• _Problem_:
When you reach the line with "rw [hadd]; simp" in the data below, begin printing lines exactly, and stop once the line with "-- nbr is proved" has been printed.

Stored data entries
# # #

-- B replaces A's recursive defaultdict-graph DFS by an iterative BFS over a plain dict (deque + mark-before-enqueue); Pre_ excludes only rooms = [], where A raises IndexError and B returns False.


-- ===== PORT A =====
-- 'def dfs(room)' of A; the recursion depth of Python's dfs is bounded by the number of
-- distinct visitable values, so the port carries a fuel argument that the caller sets
-- large enough (proved sufficient below); fuel 0 is never reached for that value.
def dfsA (g : PySem.Dict Int (List Int)) : Nat → PySem.Set Int → Int → PySem.Set Int
  | 0, seen, _ => seen
  | fuel+1, seen, room =>
    if PySem.Set.contains seen room then seen
    else (g.getD room []).foldl (fun s n => dfsA g fuel s n) (PySem.Set.add seen room)

-- 'graph = defaultdict(list); for room in range(m): graph[room].extend(rooms[room])'
def buildGraphA (rooms : List (List Int)) : PySem.Dict Int (List Int) :=
  (PySem.List.pyRange 0 (rooms.length : Int) 1).foldl
    (fun g room => g.insert room (g.getD room [] ++ PySem.List.pyGetD rooms room []))
    PySem.Dict.empty

def canVisitAllRooms_dfs (rooms : List (List Int)) : Bool :=
  match PySem.List.pyGet? rooms 0 with
  | none => false   -- Python raises IndexError at 'len(rooms[0])'; excluded by Pre_
  | some _ =>
    let m : Int := rooms.length
    let g := buildGraphA rooms
    let seen := dfsA g (rooms.flatten.length + 2) PySem.Set.empty 0
    PySem.Set.len seen == m

-- ===== PORT B =====
-- 'graph = {room: keys for room, keys in enumerate(rooms)}'
def graphB (rooms : List (List Int)) : PySem.Dict Int (List Int) :=
  (PySem.List.enumerate rooms).foldl (fun g p => g.insert p.1 p.2) PySem.Dict.empty

-- one step of 'for key in graph.get(room, []): if key not in seen: seen.add(key); queue.append(key)'
def bfsKey (p : PySem.Set Int × List Int) (key : Int) : PySem.Set Int × List Int :=
  if PySem.Set.contains p.1 key then p else (PySem.Set.add p.1 key, p.2 ++ [key])

theorem bfsKey_pos (s : PySem.Set Int) (q : List Int) (a : Int) (h : a ∈ s) :
    bfsKey (s, q) a = (s, q) := by simp [bfsKey, h]

theorem bfsKey_neg (s : PySem.Set Int) (q : List Int) (a : Int) (h : a ∉ s) :
    bfsKey (s, q) a = (PySem.Set.add s a, q ++ [a]) := by simp [bfsKey, h]

-- the finite universe every traversal stays inside (used for B's termination measure and the proofs)
def UnivF (rooms : List (List Int)) : Finset Int := insert 0 rooms.flatten.toFinset

noncomputable def phiQ (rooms : List (List Int)) (seen : PySem.Set Int) (queue : List Int) : Nat :=
  queue.length + (UnivF rooms \ seen.toFinset).card

theorem bfsKey_phi (rooms : List (List Int)) :
    ∀ (keys : List Int), (∀ k ∈ keys, k ∈ UnivF rooms) →
      ∀ (s : PySem.Set Int) (q : List Int),
        (keys.foldl bfsKey (s, q)).2.length
            + (UnivF rooms \ (keys.foldl bfsKey (s, q)).1.toFinset).card
          ≤ q.length + (UnivF rooms \ s.toFinset).card := by
  intro keys
  induction keys with
  | nil => intro _ s q; simp
  | cons a t ih =>
    intro hu s q
    simp only [List.foldl_cons]
    by_cases hc : a ∈ s
    · rw [bfsKey_pos s q a hc]
      exact ih (fun k hk => hu k (List.mem_cons_of_mem a hk)) s q
    · rw [bfsKey_neg s q a hc]
      have hna : a ∉ s := hc
      have hadd : PySem.Set.add s a = s ++ [a] := PySem.Set.add_of_not_mem hna
      have hfin : (PySem.Set.add s a).toFinset = insert a s.toFinset := by
        rw [hadd]; simp [List.toFinset_append]
      have hmem : a ∈ UnivF rooms \ s.toFinset := by
        simp [Finset.mem_sdiff, hu a List.mem_cons_self, List.mem_toFinset, hna]
      have hcard : (UnivF rooms \ (PySem.Set.add s a).toFinset).card
          = (UnivF rooms \ s.toFinset).card - 1 := by
        rw [hfin, Finset.sdiff_insert, Finset.card_erase_of_mem hmem]
      have hpos : 0 < (UnivF rooms \ s.toFinset).card := Finset.card_pos.mpr ⟨a, hmem⟩
      have := ih (fun k hk => hu k (List.mem_cons_of_mem a hk)) (PySem.Set.add s a) (q ++ [a])
      simp only [List.length_append, List.length_cons, List.length_nil] at this ⊢
      omega

-- nbr is proved below to be both graphs' lookup; stated here because B's termination cites it
def nbr (rooms : List (List Int)) (r : Int) : List Int :=
  if 0 ≤ r ∧ r < (rooms.length : Int) then rooms.getD r.toNat [] else []

theorem nbr_subset_univ (rooms : List (List Int)) (r x : Int) (hx : x ∈ nbr rooms r) :
    x ∈ UnivF rooms := by
  unfold nbr at hx
  split at hx
  · rename_i hv
    have hlt : r.toNat < rooms.length := by omega
    have : rooms.getD r.toNat [] = rooms[r.toNat] := List.getD_eq_getElem rooms [] hlt
    rw [this] at hx
    have : x ∈ rooms.flatten := List.mem_flatten.mpr ⟨rooms[r.toNat], List.getElem_mem hlt, hx⟩
    simp [UnivF, List.mem_toFinset, this]
  · simp at hx

-- 'graph.get(room, [])' looks up to nbr (B's termination cites this, so it stays above the loop)
theorem graphB_getD (rooms : List (List Int)) (r : Int) :
    (graphB rooms).getD r [] = nbr rooms r := by
  have hplt := PySem.List.pairwise_lt_enumerate rooms (0 : Int)
  have hkeysN : ((PySem.List.enumerate rooms (0 : Int)).map (·.1)).Nodup := by
    have h1 : ((PySem.List.enumerate rooms (0 : Int)).map (·.1)).Pairwise (· < ·) :=
      List.pairwise_map.mpr hplt
    exact h1.imp (fun h => ne_of_lt h)
  have hitems : (graphB rooms).items = PySem.List.enumerate rooms (0 : Int) := by
    have := PySem.Dict.items_foldl_insert_fresh (PySem.List.enumerate rooms (0 : Int))
      (·.1) (·.2) PySem.Dict.empty (fun a _ => by simp) hkeysN
    simpa using this
  have hkeys : (graphB rooms).keys = (PySem.List.enumerate rooms (0 : Int)).map (·.1) := by
    show (graphB rooms).items.map (·.1) = _
    rw [hitems]
  rw [PySem.Dict.getD_eq_get?_getD]
  by_cases hv : 0 ≤ r ∧ r < (rooms.length : Int)
  · have hlt : r.toNat < rooms.length := by omega
    have hmem : (r, rooms[r.toNat]) ∈ (graphB rooms).items := by
      rw [hitems, PySem.List.mem_enumerate_iff]
      exact ⟨r.toNat, hlt, by simp [Int.toNat_of_nonneg hv.1]⟩
    have hget : (graphB rooms).get? r = some rooms[r.toNat] :=
      PySem.Dict.get?_of_mem_items _ hmem (by rw [hkeys]; exact hkeysN)
    rw [hget]
    unfold nbr
    rw [if_pos hv]
    simp [List.getElem?_eq_getElem hlt]
  · have hget : (graphB rooms).get? r = none := by
      rw [PySem.Dict.get?_eq_none_iff_not_mem_keys, hkeys]
      intro hm
      rcases List.mem_map.mp hm with ⟨p, hp, hfst⟩
      rcases (PySem.List.mem_enumerate_iff _ _ p).mp hp with ⟨k, hk, rfl⟩
      simp at hfst
      omega
    rw [hget]
    unfold nbr
    rw [if_neg hv]
    rfl

-- 'while queue: room = queue.popleft(); for key in graph.get(room, []): …'
def bfsLoop (rooms : List (List Int)) (seen : PySem.Set Int) (queue : List Int) : PySem.Set Int :=
  match queue with
  | [] => seen
  | room :: rest =>
    bfsLoop rooms (((graphB rooms).getD room []).foldl bfsKey (seen, rest)).1
      (((graphB rooms).getD room []).foldl bfsKey (seen, rest)).2
termination_by phiQ rooms seen queue
decreasing_by
  have hb := bfsKey_phi rooms ((graphB rooms).getD room [])
    (fun k hk => nbr_subset_univ rooms room k (by rwa [graphB_getD rooms room] at hk))
    seen rest
  simp only [phiQ, List.length_cons]
  omega

-- 'seen = {0}; queue = deque([0]); …; return len(seen) == len(rooms)'
def canVisitAllRooms_dfs_alt (rooms : List (List Int)) : Bool :=
  PySem.Set.len (bfsLoop rooms (PySem.Set.ofList [0]) [0]) == (rooms.length : Int)

-- ===== PRECONDITION & SPEC =====
-- Pre_ excludes exactly rooms = [], on which Python A raises IndexError at 'len(rooms[0])'.
def Pre_canVisitAllRooms_dfs (rooms : List (List Int)) : Prop := rooms ≠ []
instance (rooms : List (List Int)) : Decidable (Pre_canVisitAllRooms_dfs rooms) := by
  unfold Pre_canVisitAllRooms_dfs; infer_instance
def pvWitness_canVisitAllRooms_dfs : List (List Int) := [[1], [0]]

def Spec_canVisitAllRooms_dfs (rooms : List (List Int)) (out : Bool) : Prop :=
  out = canVisitAllRooms_dfs_alt rooms
instance (rooms : List (List Int)) (out : Bool) : Decidable (Spec_canVisitAllRooms_dfs rooms out) := by
  unfold Spec_canVisitAllRooms_dfs; infer_instance

-- ===== CLAIM (what is proved, stated in full; the proofs are below) =====
def Claim_equal_canVisitAllRooms_dfs : Prop :=
  ∀ (rooms : List (List Int)), Dom_canVisitAllRooms_dfs rooms →
    Pre_canVisitAllRooms_dfs rooms →
    Spec_canVisitAllRooms_dfs rooms (canVisitAllRooms_dfs rooms)

-- ===== LEMMAS AND PROOFS =====

-- reachability along a neighbour function
inductive Reach (f : Int → List Int) : Int → Int → Prop
  | refl (a : Int) : Reach f a a
  | tail {a b c : Int} : Reach f a b → c ∈ f b → Reach f a c

theorem Reach.head {f : Int → List Int} {a n x : Int} (hn : n ∈ f a) (h : Reach f n x) :
    Reach f a x := by
  induction h with
  | refl => exact Reach.tail (Reach.refl a) hn
  | tail _ hm ih => exact Reach.tail ih hm

-- a set containing a and closed under f contains everything f-reachable from a
theorem reach_subset_closed {f : Int → List Int} {S : List Int} {a x : Int}
    (ha : a ∈ S) (hc : ∀ r ∈ S, ∀ y ∈ f r, y ∈ S) (h : Reach f a x) : x ∈ S := by
  induction h with
  | refl => exact ha
  | tail _ hm ih => exact hc _ ih _ hm

-- the built defaultdict graph of A also looks up to nbr
theorem buildGraphA_getD (rooms : List (List Int)) (r : Int) :
    (buildGraphA rooms).getD r [] = nbr rooms r := by
  suffices h : ∀ (k : Nat), k ≤ rooms.length → ∀ r : Int,
      ((PySem.List.pyRange 0 (k : Int) 1).foldl
        (fun g room => g.insert room (g.getD room [] ++ PySem.List.pyGetD rooms room []))
        PySem.Dict.empty).getD r []
      = (if 0 ≤ r ∧ r < (k : Int) then rooms.getD r.toNat [] else []) by
    have := h rooms.length le_rfl r
    simpa [buildGraphA, nbr] using this
  intro k
  induction k with
  | zero => intro _ r; simp [PySem.List.pyRange_one_eq_nil, PySem.Dict.getD_empty]
  | succ k ih =>
    intro hk r
    have hrange : PySem.List.pyRange 0 ((k : Int) + 1) 1
        = PySem.List.pyRange 0 (k : Int) 1 ++ [(k : Int)] := by
      exact PySem.List.pyRange_one_succ_right (by omega)
    have hcast : ((k + 1 : Nat) : Int) = (k : Int) + 1 := by push_cast; ring
    rw [hcast, hrange, List.foldl_append]
    simp only [List.foldl_cons, List.foldl_nil]
    rw [PySem.Dict.getD_insert]
    rcases Nat.lt_or_ge k rooms.length with hlt | hge
    · rw [ih (by omega)]
      by_cases hrk : r = (k : Int)
      · subst hrk
        rw [PySem.List.pyGetD_of_nonneg rooms ([] : List Int) (by omega)]
        simp
      · simp only [if_neg hrk]
        rw [ih (by omega)]
        split_ifs with h1 h2 <;> first | rfl | omega
    · omega

-- ---- A-side ----
theorem foldl_mem_mono {step : PySem.Set Int → Int → PySem.Set Int}
    (hstep : ∀ (s : PySem.Set Int) (a x : Int), x ∈ s → x ∈ step s a) :
    ∀ (l : List Int) (s : PySem.Set Int) (x : Int), x ∈ s → x ∈ l.foldl step s := by
  intro l
  induction l with
  | nil => intro s x hx; simpa using hx
  | cons a t ih => intro s x hx; exact ih (step s a) x (hstep s a x hx)

theorem dfsA_mono (rooms : List (List Int)) :
    ∀ (fuel : Nat) (seen : PySem.Set Int) (room x : Int),
      x ∈ seen → x ∈ dfsA (buildGraphA rooms) fuel seen room := by
  intro fuel
  induction fuel with
  | zero => intro seen room x hx; simpa [dfsA] using hx
  | succ fuel ih =>
    intro seen room x hx
    simp only [dfsA]
    split
    · exact hx
    · exact foldl_mem_mono (fun s a y hy => ih s a y hy) _ _ x
        ((PySem.Set.mem_add seen room x).mpr (Or.inl hx))
-- ===== PORT B =====
-- the while loop of Source B: cs = the unread rest of name, tok = the pending token chars, out = the result so far
def nsScan (sep : List Char) (cs : List Char) (tok : List Char) (out : List String) : List String :=
  match cs with
  | [] => if tok.isEmpty then out else out ++ [String.ofList tok]
  | c :: rest =>
    if h : sep.isEmpty = false ∧ sep.isPrefixOf (c :: rest) = true then
      nsScan sep ((c :: rest).drop sep.length) []
        ((if tok.isEmpty then out else out ++ [String.ofList tok]) ++ [String.ofList sep])
    else if PySem.Chars.isspace c = true then
      nsScan sep rest [] (if tok.isEmpty then out else out ++ [String.ofList tok])
    else
      nsScan sep rest (tok ++ [c]) out
termination_by cs.length
decreasing_by
  · have hsep : 0 < sep.length := by
      cases sep with
      | nil => simp at h
      | cons a l => simp
    simp only [List.length_drop, List.length_cons]
    omega
  · simp
  · simp

def name_split_alt (name : String) (split_char : String) : List String :=
  nsScan split_char.toList name.toList [] []

-- ===== PRECONDITION & SPEC =====
-- Pre_ excludes only an empty split_char, on which Python's str.split raises ValueError in A.
def Pre_name_split (name : String) (split_char : String) : Prop := split_char ≠ ""
instance (name : String) (split_char : String) : Decidable (Pre_name_split name split_char) := by
  unfold Pre_name_split; infer_instance

def pvWitness_name_split : String × String := ("Smith,  John  H.", ",")

def Spec_name_split (name : String) (split_char : String) (out : List String) : Prop :=
  out = name_split_alt name split_char
instance (name : String) (split_char : String) (out : List String) : Decidable (Spec_name_split name split_char out) := by
  unfold Spec_name_split; infer_instance

-- ===== CLAIM (what is proved, stated in full; the proofs are below) =====
def Claim_equal_name_split : Prop := ∀ (name : String) (split_char : String), Dom_name_split name split_char → Pre_name_split name split_char → Spec_name_split name split_char (name_split name split_char)

-- ===== LEMMAS AND PROOFS =====

-- ---- A-side: normalise_whitespace is the identity on whitespace-split tokens ----

-- every token produced by Python's whitespace split is nonempty and whitespace-free
theorem pv_go_tokens (s : List Char) : ∀ (cur : List Char) (acc : List (List Char)),
    (∀ c ∈ cur, PySem.Chars.isspace c = false) →
    (∀ t ∈ acc, t ≠ [] ∧ ∀ c ∈ t, PySem.Chars.isspace c = false) →
    ∀ t ∈ PySem.Chars.split₀.go s cur acc, t ≠ [] ∧ ∀ c ∈ t, PySem.Chars.isspace c = false := by
  induction s with
  | nil =>
    intro cur acc hcur hacc t ht
    simp only [PySem.Chars.split₀.go] at ht
    split at ht
    · simp only [List.mem_reverse] at ht; exact hacc t ht
    · simp only [List.reverse_cons] at ht
      rcases List.mem_append.1 ht with h | h
      · exact hacc t (List.mem_reverse.1 h)
      · simp only [List.mem_singleton] at h
        subst h
        rename_i hne
        constructor
        · simp only [List.isEmpty_iff] at hne
          simpa using hne
        · intro c hc; exact hcur c (List.mem_reverse.1 hc)
  | cons a rest ih =>
    intro cur acc hcur hacc t ht
    simp only [PySem.Chars.split₀.go] at ht
    by_cases hsp : PySem.Chars.isspace a = true
    · rw [if_pos hsp] at ht
      by_cases hce : cur.isEmpty = true
      · rw [if_pos hce] at ht
        exact ih [] acc (by simp) hacc t ht
      · rw [if_neg hce] at ht
        refine ih [] (cur.reverse :: acc) (by simp) ?_ t ht
        intro u hu
        rcases List.mem_cons.1 hu with h | h
        · subst h
          refine ⟨by simp only [List.isEmpty_iff] at hce; simpa using hce, ?_⟩
          intro c hc; exact hcur c (List.mem_reverse.1 hc)
        · exact hacc u h
    · rw [if_neg hsp] at ht
      refine ih (a :: cur) acc ?_ hacc t ht
      intro c hc
      rcases List.mem_cons.1 hc with h | h
      · subst h; simpa using hsp
      · exact hcur c h

theorem pv_split₀_tokens (s : List Char) :
    ∀ t ∈ PySem.Chars.split₀ s, t ≠ [] ∧ ∀ c ∈ t, PySem.Chars.isspace c = false := by
  intro t ht
  exact pv_go_tokens s [] [] (by simp) (by simp) t ht

theorem pv_strip_id (x : List Char) (h : ∀ c ∈ x, PySem.Chars.isspace c = false) :
    PySem.Chars.strip x = x := by
  have hl : ∀ (y : List Char), (∀ c ∈ y, PySem.Chars.isspace c = false) →
      List.dropWhile PySem.Chars.isspace y = y := by
    intro y hy
    cases y with
    | nil => rfl
    | cons a l => simp [hy a (by simp)]
  unfold PySem.Chars.strip PySem.Chars.lstrip PySem.Chars.rstrip
  rw [hl x h, hl x.reverse (by intro c hc; exact h c (List.mem_reverse.1 hc)), List.reverse_reverse]
lemma pvTakeWhile_length_eq (xs : List Int) (x : Int) : ∀ (k : Nat), k ≤ xs.length →
    (∀ (n : Nat) (hn : n < xs.length), n < k → xs[n] ≤ x) →
    (∀ (n : Nat) (hn : n < xs.length), k ≤ n → x < xs[n]) →
    (xs.takeWhile (fun y => decide (y ≤ x))).length = k := by
  induction xs with
  | nil => intro k hk _ _; simp at hk ⊢; omega
  | cons y t ih =>
    intro k hk h1 h2
    cases k with
    | zero =>
      have := h2 0 (by simp) (by omega)
      simp at this
      simp [List.takeWhile_cons, show ¬ (y ≤ x) by omega]
    | succ k' =>
      have hy := h1 0 (by simp) (by omega)
      simp at hy
      simp only [List.takeWhile_cons, decide_eq_true hy, if_true, List.length_cons]
      rw [ih k' (by simpa using hk)
        (fun n hn hnk => by
          have := h1 (n + 1) (by simpa using hn) (by omega)
          simpa using this)
        (fun n hn hnk => by
          have := h2 (n + 1) (by simpa using hn) (by omega)
          simpa using this)]

lemma pvPairwise_getElem_le {xs : List Int} (hs : xs.Pairwise (· ≤ ·))
    {i j : Nat} (hi : i < xs.length) (hj : j < xs.length) (hij : i ≤ j) :
    xs[i] ≤ xs[j] := by
  rcases Nat.lt_or_ge i j with h | h
  · exact List.pairwise_iff_getElem.mp hs i j hi hj h
  · have : i = j := by omega
    subst this; rfl

-- B's binary search computes the bisect_right point of a sorted list
lemma pvBisectRight_spec (xs : List Int) (x : Int) (hs : xs.Pairwise (· ≤ ·)) :
    ∀ (fuel : Nat) (lo hi : Int), (hi - lo).toNat ≤ fuel → 0 ≤ lo → lo ≤ hi → hi ≤ (xs.length : Int) →
    (∀ (n : Nat) (hn : n < xs.length), (n : Int) < lo → xs[n] ≤ x) →
    (∀ (n : Nat) (hn : n < xs.length), hi ≤ (n : Int) → x < xs[n]) →
    pvBisectRight xs x lo hi = ((xs.takeWhile (fun y => decide (y ≤ x))).length : Int) := by
  intro fuel
  induction fuel with
  | zero =>
    intro lo hi hf h0 hlh hhl h1 h2
    have : lo = hi := by omega
    subst this
    rw [pvBisectRight, dif_neg (by omega)]
    rw [pvTakeWhile_length_eq xs x lo.toNat (by omega)
      (fun n hn hnk => h1 n hn (by omega))
      (fun n hn hnk => h2 n hn (by omega))]
    omega
  | succ f ihf =>
    intro lo hi hf h0 hlh hhl h1 h2
    by_cases hlt : lo < hi
    · rw [pvBisectRight, dif_pos hlt]
      have hmid := PySem.Int.floordiv_two_mid_bounds (lo := lo) (hi := hi) (by omega)
      have hmidlt : PySem.Int.floordiv (lo + hi) 2 < hi :=
        (PySem.Int.floordiv_lt_iff_lt_mul (by omega)).mpr (by omega)
      set mid := PySem.Int.floordiv (lo + hi) 2 with hmiddef
      have hmrange : 0 ≤ mid ∧ mid < (xs.length : Int) := ⟨by omega, by omega⟩
      have hget := PySem.List.pyGetD_eq_getElem (xs := xs) (i := mid) (d := 0)
        hmrange.1 (by exact_mod_cast hmrange.2)
      by_cases hc : x < PySem.List.pyGetD xs mid 0
      · rw [if_pos hc]
        refine ihf lo mid (by omega) h0 (by omega) (by omega) h1 ?_
        intro n hn hmn
        have := pvPairwise_getElem_le hs (i := mid.toNat) (j := n) (by omega) hn (by omega)
        rw [hget] at hc
        omega
      · rw [if_neg hc]
        refine ihf (mid + 1) hi (by omega) (by omega) (by omega) hhl ?_ h2
        intro n hn hnm
        have := pvPairwise_getElem_le hs (i := n) (j := mid.toNat) hn (by omega) (by omega)
        rw [hget] at hc
        omega
    · have : lo = hi := by omega
      subst this
      rw [pvBisectRight, dif_neg (by omega)]
      rw [pvTakeWhile_length_eq xs x lo.toNat (by omega)
        (fun n hn hnk => h1 n hn (by omega))
        (fun n hn hnk => h2 n hn (by omega))]
      omega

# # #

• _Output for this task_:
        rw [hadd]; simp [List.toFinset_append]
      have hmem : a ∈ UnivF rooms \ s.toFinset := by
        simp [Finset.mem_sdiff, hu a List.mem_cons_self, List.mem_toFinset, hna]
      have hcard : (UnivF rooms \ (PySem.Set.add s a).toFinset).card
          = (UnivF rooms \ s.toFinset).card - 1 := by
        rw [hfin, Finset.sdiff_insert, Finset.card_erase_of_mem hmem]
      have hpos : 0 < (UnivF rooms \ s.toFinset).card := Finset.card_pos.mpr ⟨a, hmem⟩
      have := ih (fun k hk => hu k (List.mem_cons_of_mem a hk)) (PySem.Set.add s a) (q ++ [a])
      simp only [List.length_append, List.length_cons, List.length_nil] at this ⊢
      omega

-- nbr is proved below to be both graphs' lookup; stated here because B's termination cites it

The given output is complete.